Segmed’s Role in WHO Framework for AI Medical Devices
Developing an AI algorithm that will make it into the clinical setting is not easy. The whole process is challenging, from gathering and curating medical data, to training, validating, and testing an AI model, and finally to deploying the algorithm in the clinics. The World Health Organization (WHO) recently published a framework that helps developers of AI-based software as a medical device (AI-SaMD) to understand the requirements of evidence generation from development to post-market surveillance [1].
It is expected that AI will significantly improve healthcare delivery and outcomes. The clinical application of AI models is, however, still challenging, not only in low- and middle-income countries, but also in high-income countries. One of the biggest hurdles for clinical application of AI algorithms is access to well-curated and diverse data used for training, validation, and testing. Many AI models are developed in an academic setting, based on homogeneous data from a single or a few academic institutions. Scientific papers often show excellent validation results of these algorithms, while performance in real world clinical settings is limited. A framework to guide AI developers in this process, is thus important.

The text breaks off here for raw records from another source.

-- pv_equiv track=rewrite | github.com/fxregimelab/fx-regime-lab | pipeline/src/fetchers/macro_calendar.py | _match_forexfactory_event
-- ===== SOURCE A (Python) =====
-- def _match_forexfactory_event(country: str, title: str) -> str | None:
--     """Map FF ``country`` + ``title`` to a canonical impact-map key, or None."""
--     c = country.strip().upper()
--     t = title.strip().lower()
--
--     if c == "USD":
--         if "fomc" in t or ("federal funds" in t and "rate" in t):
--             return "FOMC Rate Decision"
--         if "non-farm" in t or "nonfarm" in t or "non farm" in t:
--             return "US Non-Farm Payrolls"
--         if "cpi" in t or "consumer price" in t:
--             return "US CPI YoY"
--         if "employment cost index" in t:
--             return None
--         if "gdp" in t or "gross domestic product" in t:
--             return "US GDP Advance"
--         if "pce" in t and "price" in t:
--             return "US PCE Deflator"
--         if "unemployment" in t and "rate" in t:
--             return "US Unemployment Rate"
--         if "producer price" in t or " ppi" in t or t.startswith("ppi"):
--             return "US PPI MoM"
--         if "industrial production" in t:
--             return "US Industrial Production"
--         return None
--
--     if c == "EUR":
--         if "ecb" in t:
--             if any(k in t for k in ("rate", "interest", "deposit", "refinancing", "monetary")):
--                 return "ECB Rate Decision"
--         return None
--
--     if c in ("GBP", "UK"):
--         if "boe" in t or "bank of england" in t:
--             if any(k in t for k in ("rate", "interest", "bank", "monetary", "mpc")):
--                 return "BoE Rate Decision"
--         return None
--
--     if c == "AUD":
--         if "rba" in t or "reserve bank of australia" in t:
--             if any(k in t for k in ("rate", "interest", "cash rate", "monetary")):
--                 return "RBA Rate Decision"
--         return None
--
--     if c == "CAD":
--         if "boc" in t or "bank of canada" in t:
--             if any(k in t for k in ("rate", "interest", "overnight", "monetary")):
--                 return "BoC Rate Decision"
--         return None
--
--     if c == "CHF":
--         if "snb" in t or "swiss national bank" in t:
--             if any(k in t for k in ("rate", "interest", "monetary")):
--                 return "SNB Rate Decision"
--         return None
--
--     if c == "JPY":
--         if "boj" in t or "bank of japan" in t:
--             return "BoJ Rate Decision"
--         return None
--
--     if c == "INR" or c == "IN":
--         if "rbi" in t:
--             return "RBI MPC Decision"
--         return None
--
--     if "rbi" in t and "rate" in t:
--         return "RBI MPC Decision"
--
--     return None
-- ===== SOURCE B (Python) =====
-- # Table-driven re-implementation: per-country ordered rule lists instead of an if-chain.
-- # A pattern is a substring test, or a prefix test when written with a leading "^".
-- # A rule fires when every group has at least one matching pattern; the first firing
-- # rule's result (which may be None) is returned.
--
-- _RULES = {
--     "USD": [
--         ((("fomc",),), "FOMC Rate Decision"),
--         ((("federal funds",), ("rate",)), "FOMC Rate Decision"),
--         ((("non-farm", "nonfarm", "non farm"),), "US Non-Farm Payrolls"),
--         ((("cpi", "consumer price"),), "US CPI YoY"),
--         ((("employment cost index",),), None),
--         ((("gdp", "gross domestic product"),), "US GDP Advance"),
--         ((("pce",), ("price",)), "US PCE Deflator"),
--         ((("unemployment",), ("rate",)), "US Unemployment Rate"),
--         ((("producer price", " ppi", "^ppi"),), "US PPI MoM"),
--         ((("industrial production",),), "US Industrial Production"),
--     ],
--     "EUR": [
--         ((("ecb",), ("rate", "interest", "deposit", "refinancing", "monetary")),
--          "ECB Rate Decision"),
--     ],
--     "GBP": [
--         ((("boe", "bank of england"), ("rate", "interest", "bank", "monetary", "mpc")),
--          "BoE Rate Decision"),
--     ],
--     "AUD": [
--         ((("rba", "reserve bank of australia"), ("rate", "interest", "cash rate", "monetary")),
--          "RBA Rate Decision"),
--     ],
--     "CAD": [
--         ((("boc", "bank of canada"), ("rate", "interest", "overnight", "monetary")),
--          "BoC Rate Decision"),
--     ],
--     "CHF": [
--         ((("snb", "swiss national bank"), ("rate", "interest", "monetary")),
--          "SNB Rate Decision"),
--     ],
--     "JPY": [
--         ((("boj", "bank of japan"),), "BoJ Rate Decision"),
--     ],
--     "INR": [
--         ((("rbi",),), "RBI MPC Decision"),
--     ],
-- }
-- _RULES["UK"] = _RULES["GBP"]
-- _RULES["IN"] = _RULES["INR"]
--
-- # Countries without their own rule list fall back to the generic RBI rule.
-- _FALLBACK = [((("rbi",), ("rate",)), "RBI MPC Decision")]
--
--
-- def _hit(t: str, p: str) -> bool:
--     return t.startswith(p[1:]) if p.startswith("^") else p in t
--
--
-- def _match_forexfactory_event(country: str, title: str) -> str | None:
--     t = title.strip().lower()
--     for groups, result in _RULES.get(country.strip().upper(), _FALLBACK):
--         if all(any(_hit(t, p) for p in g) for g in groups):
--             return result
--     return None
-- ===== Notes on version B (the rewrite author's own statement) =====
-- stated objective: simpler
-- what changed: Replaces the hand-written per-country if/elif chain by a declarative table mapping each country to an ordered list of (pattern-groups, result) rules, dispatched through one generic first-match scanner with a tiny substring/prefix pattern matcher.
import Mathlib
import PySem
-- pv_equiv track=rewrite | github.com/moneshvenkul/Arista_Sub | update_configs.py | categorize_configs
-- ===== SOURCE A (Python) =====
-- def categorize_configs(configs):
--     categories = {
--         'vmess': [],
--         'vless': [],
--         'trojan': [],
--         'ss': [],
--         'hysteria2': [],
--         'hysteria': [],
--         'tuic': [],
--         'wireguard': [],
--         'other': []
--     }
--
--     for config in configs:
--         if isinstance(config, str):
--             if config.startswith('vmess://'):
--                 categories['vmess'].append(config)
--             elif config.startswith('vless://'):
--                 categories['vless'].append(config)
--             elif config.startswith('trojan://'):
--                 categories['trojan'].append(config)
--             elif config.startswith('ss://'):
--                 categories['ss'].append(config)
--             elif config.startswith('hysteria2://') or config.startswith('hy2://'):
--                 categories['hysteria2'].append(config)
--             elif config.startswith('hysteria://'):
--                 categories['hysteria'].append(config)
--             elif config.startswith('tuic://'):
--                 categories['tuic'].append(config)
--             elif config.startswith('wg'):
--                 categories['wireguard'].append(config)
--             else:
--                 categories['other'].append(config)
--     return categories
-- ===== SOURCE B (Python) =====
-- PREFIX_TABLE = [
--     ('vmess', ('vmess://',)),
--     ('vless', ('vless://',)),
--     ('trojan', ('trojan://',)),
--     ('ss', ('ss://',)),
--     ('hysteria2', ('hysteria2://', 'hy2://')),
--     ('hysteria', ('hysteria://',)),
--     ('tuic', ('tuic://',)),
--     ('wireguard', ('wg',)),
-- ]
--
-- def _label(config):
--     for name, prefixes in PREFIX_TABLE:
--         if config.startswith(prefixes):
--             return name
--     return 'other'
--
-- def categorize_configs(configs):
--     strs = [c for c in configs if isinstance(c, str)]
--     return {name: [c for c in strs if _label(c) == name]
--             for name, _ in PREFIX_TABLE + [('other', ())]}
-- ===== Notes on version B (the rewrite author's own statement) =====
-- stated objective: simpler
-- what changed: Replaces A's hard-coded nine-branch elif chain over a mutable dict with a data-driven (category, prefixes) table: a label helper returns the first matching category and the result dict is built by one filter pass per category.
import Mathlib
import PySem

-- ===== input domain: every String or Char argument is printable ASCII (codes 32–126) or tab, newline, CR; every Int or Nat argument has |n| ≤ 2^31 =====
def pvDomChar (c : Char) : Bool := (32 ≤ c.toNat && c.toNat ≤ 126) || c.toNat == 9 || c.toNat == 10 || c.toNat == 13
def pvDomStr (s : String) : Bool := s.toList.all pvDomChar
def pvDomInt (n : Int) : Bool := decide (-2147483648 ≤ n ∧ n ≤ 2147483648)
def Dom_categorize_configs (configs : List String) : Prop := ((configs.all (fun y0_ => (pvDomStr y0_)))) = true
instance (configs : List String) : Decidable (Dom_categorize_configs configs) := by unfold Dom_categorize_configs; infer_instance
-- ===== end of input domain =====

-- B replaces A's fixed elif chain by a prefix table: a label helper scans the table
-- for the first matching prefix and the result is one filter pass per category (objective: simpler).
-- In Lean's typed setting configs : List String, so A's isinstance guard is always true and is omitted.

-- ===== PORT A =====
-- the literal dict of empty category lists A starts from
def pvInitCats : PySem.Dict String (List String) :=
  ((((((((PySem.Dict.empty.insert "vmess" []).insert "vless" []).insert "trojan" []).insert
      "ss" []).insert "hysteria2" []).insert "hysteria" []).insert "tuic" []).insert
      "wireguard" []).insert "other" []

def categorize_configs (configs : List String) : List (String × List String) :=
  (configs.foldl (fun d config =>
    if PySem.Str.startswith config "vmess://" then d.modify "vmess" [] (· ++ [config])
    else if PySem.Str.startswith config "vless://" then d.modify "vless" [] (· ++ [config])
    else if PySem.Str.startswith config "trojan://" then d.modify "trojan" [] (· ++ [config])
    else if PySem.Str.startswith config "ss://" then d.modify "ss" [] (· ++ [config])
    else if PySem.Str.startswith config "hysteria2://" || PySem.Str.startswith config "hy2://" then
      d.modify "hysteria2" [] (· ++ [config])
    else if PySem.Str.startswith config "hysteria://" then d.modify "hysteria" [] (· ++ [config])
    else if PySem.Str.startswith config "tuic://" then d.modify "tuic" [] (· ++ [config])
    else if PySem.Str.startswith config "wg" then d.modify "wireguard" [] (· ++ [config])
    else d.modify "other" [] (· ++ [config])) pvInitCats).items

-- ===== PORT B =====
def pvTable : List (String × List String) :=
  [("vmess", ["vmess://"]), ("vless", ["vless://"]), ("trojan", ["trojan://"]), ("ss", ["ss://"]),
   ("hysteria2", ["hysteria2://", "hy2://"]), ("hysteria", ["hysteria://"]), ("tuic", ["tuic://"]),
   ("wireguard", ["wg"])]

def pvLabel (config : String) : String :=
  match pvTable.find? (fun e => e.2.any (fun p => PySem.Str.startswith config p)) with
  | some e => e.1
  | none => "other"

def categorize_configs_alt (configs : List String) : List (String × List String) :=
  (pvTable.map (·.1) ++ ["other"]).map
    (fun name => (name, configs.filter (fun c => pvLabel c == name)))

-- ===== PRECONDITION & SPEC =====
def Spec_categorize_configs (configs : List String) (out : List (String × List String)) : Prop := out = categorize_configs_alt configs
instance (configs : List String) (out : List (String × List String)) : Decidable (Spec_categorize_configs configs out) := by unfold Spec_categorize_configs; infer_instance

-- ===== CLAIM (what is proved, stated in full; the proofs are below) =====
def Claim_equal_categorize_configs : Prop := ∀ (configs : List String), Dom_categorize_configs configs → Spec_categorize_configs configs (categorize_configs configs)

-- ===== LEMMAS AND PROOFS =====

-- A's branch chain is exactly 'append config to the pvLabel-chosen category'
theorem pv_step_eq (d : PySem.Dict String (List String)) (c : String) :
    (if PySem.Str.startswith c "vmess://" then d.modify "vmess" [] (· ++ [c])
    else if PySem.Str.startswith c "vless://" then d.modify "vless" [] (· ++ [c])
    else if PySem.Str.startswith c "trojan://" then d.modify "trojan" [] (· ++ [c])
    else if PySem.Str.startswith c "ss://" then d.modify "ss" [] (· ++ [c])
    else if PySem.Str.startswith c "hysteria2://" || PySem.Str.startswith c "hy2://" then
      d.modify "hysteria2" [] (· ++ [c])
    else if PySem.Str.startswith c "hysteria://" then d.modify "hysteria" [] (· ++ [c])
    else if PySem.Str.startswith c "tuic://" then d.modify "tuic" [] (· ++ [c])
    else if PySem.Str.startswith c "wg" then d.modify "wireguard" [] (· ++ [c])
    else d.modify "other" [] (· ++ [c])) = d.modify (pvLabel c) [] (· ++ [c]) := by
  simp only [pvLabel, pvTable, List.find?, List.any, Bool.or_false]
  by_cases h2a : PySem.Str.startswith c "hysteria2://" <;>
    by_cases h2b : PySem.Str.startswith c "hy2://" <;>
    split_ifs <;> simp_all

theorem pvLabel_mem (c : String) : pvLabel c ∈ (pvTable.map (·.1) ++ ["other"]) := by
  unfold pvLabel
  cases hf : pvTable.find? (fun e => e.2.any (fun p => PySem.Str.startswith c p)) with
  | none => simp
  | some e =>
      have he := List.mem_of_find?_eq_some hf
      simp only [List.mem_append]
      exact Or.inl (List.mem_map.mpr ⟨e, he, rfl⟩)

theorem pvInit_getD (k : String) : pvInitCats.getD k [] = [] := by
  simp only [pvInitCats, PySem.Dict.getD_insert, PySem.Dict.getD_empty]
  split_ifs <;> rfl

theorem pv_update_of_subset (s : PySem.Set String) (l : List String)
    (h : ∀ x ∈ l, x ∈ s) : PySem.Set.update s l = s := by
  induction l generalizing s with
  | nil => rfl
  | cons x xs ih =>
      rw [PySem.Set.update_cons, PySem.Set.add_of_mem (h x (by simp))]
      exact ih s (fun y hy => h y (by simp [hy]))

-- ===== VERDICT (by name: the statement is the Claim_ definition above) =====
theorem categorize_configs_spec : Claim_equal_categorize_configs := by
  intro configs _
  unfold Spec_categorize_configs categorize_configs categorize_configs_alt
  simp only [pv_step_eq]
  have hfold : ∀ (l : List String) (d : PySem.Dict String (List String)),
      l.foldl (fun d c => d.modify (pvLabel c) [] (· ++ [c])) d
      = (l.map (fun c => (pvLabel c, c))).foldl
          (fun d p => d.modify p.1 [] (· ++ [p.2])) d := by
    intro l
    induction l with
    | nil => intro d; rfl
    | cons x xs ih => intro d; simp only [List.map_cons, List.foldl_cons, ih]
  rw [hfold]
  have hkeys : ((configs.map (fun c => (pvLabel c, c))).foldl
      (fun d p => d.modify p.1 [] (· ++ [p.2])) pvInitCats).keys
      = pvTable.map (·.1) ++ ["other"] := by
    rw [PySem.Dict.keys_foldl_modify_key]
    simp only [List.map_map]
    have h0 : pvInitCats.keys = pvTable.map (·.1) ++ ["other"] := by decide
    rw [h0]
    exact pv_update_of_subset _ _ (by
      intro x hx
      simp only [List.mem_map, Function.comp] at hx
      obtain ⟨c, _, rfl⟩ := hx
      exact pvLabel_mem c)
  have hnd : ((configs.map (fun c => (pvLabel c, c))).foldl
      (fun d p => d.modify p.1 [] (· ++ [p.2])) pvInitCats).keys.Nodup := by
    rw [hkeys]; decide
  rw [PySem.Dict.items_eq_map_keys _ hnd [], hkeys]
  refine List.map_congr_left ?_
  intro k hk
  rw [PySem.Dict.getD_foldl_modify_append]
  simp [pvInit_getD, List.filter_map, List.map_map, Function.comp_def]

The WHO framework divides the process for medical AI model development into three steps:
- Software development
- Software validation and reporting
- Deployment and post-market surveillance
The first step (software development) includes how to manage and curate data, how to determine the ground truth, and how to train and internally validate the model. The next step (software validation and reporting) includes external validation and how to report the evidence. And the last step (deployment and post-market surveillance) includes evaluation of clinical usability and clinical impact of the AI model.
The WHO describes standards of data handling and ground truth determination based on a paper published by the Segmed team in collaboration with scientists and physicians from Stanford University, the National Institutes of Health, and Hardian Health [2]. In this paper, we described the data management process ranging from data access, selection, de-identification, to labeling. All of these data handling steps are part of the Segmed process.
The WHO describes standards of data handling and ground truth determination based on a paper published by the Segmed team in collaboration with scientists and physicians from Stanford University, the National Institutes of Health, and Hardian Health.
The recently published WHO document offers an excellent framework to how evidence of AI-based medical devices can be generated. Adhering to this guideline, however, is not straightforward, since large amounts of heterogeneous and standardized data are needed. Over the last 3 years, the Segmed team has worked on solving this problem. AI developers who want to develop an AI model that will be applied in the clinical setting can now build tailored, anonymized, well-curated datasets through the Openda platform. Most importantly, currently the data acquisition time is generally at least 9 months, but oftentimes multiple years. With Segmed Insight this can be shortened to 2 weeks. And since the data is also originating from non-academic hospitals and clinics in different geographic areas, the generalizability of the AI models is expected to be much better, resulting in less biased algorithms.
In short, the new WHO framework helps AI developers with evidence generation of clinical AI algorithms. And the data collection process can be simplified and sped up with Segmed Openda.
References:
[1] World Health Organization, Digital Health and Innovation Team, Medical Devices and Diagnostics. Generating Evidence for Artificial Intelligence Based Medical Devices: A Framework for Training Validation and Evaluation. ISBN: 978-92-4-003846-2. November 17, 2021.
[2] Willemink MJ, Koszek WA, Hardell C, Wu J, Fleischmann D, Harvey H, et al. Preparing Medical Imaging Data for Machine Learning. Radiology. 2020 Apr;295(1):4–15.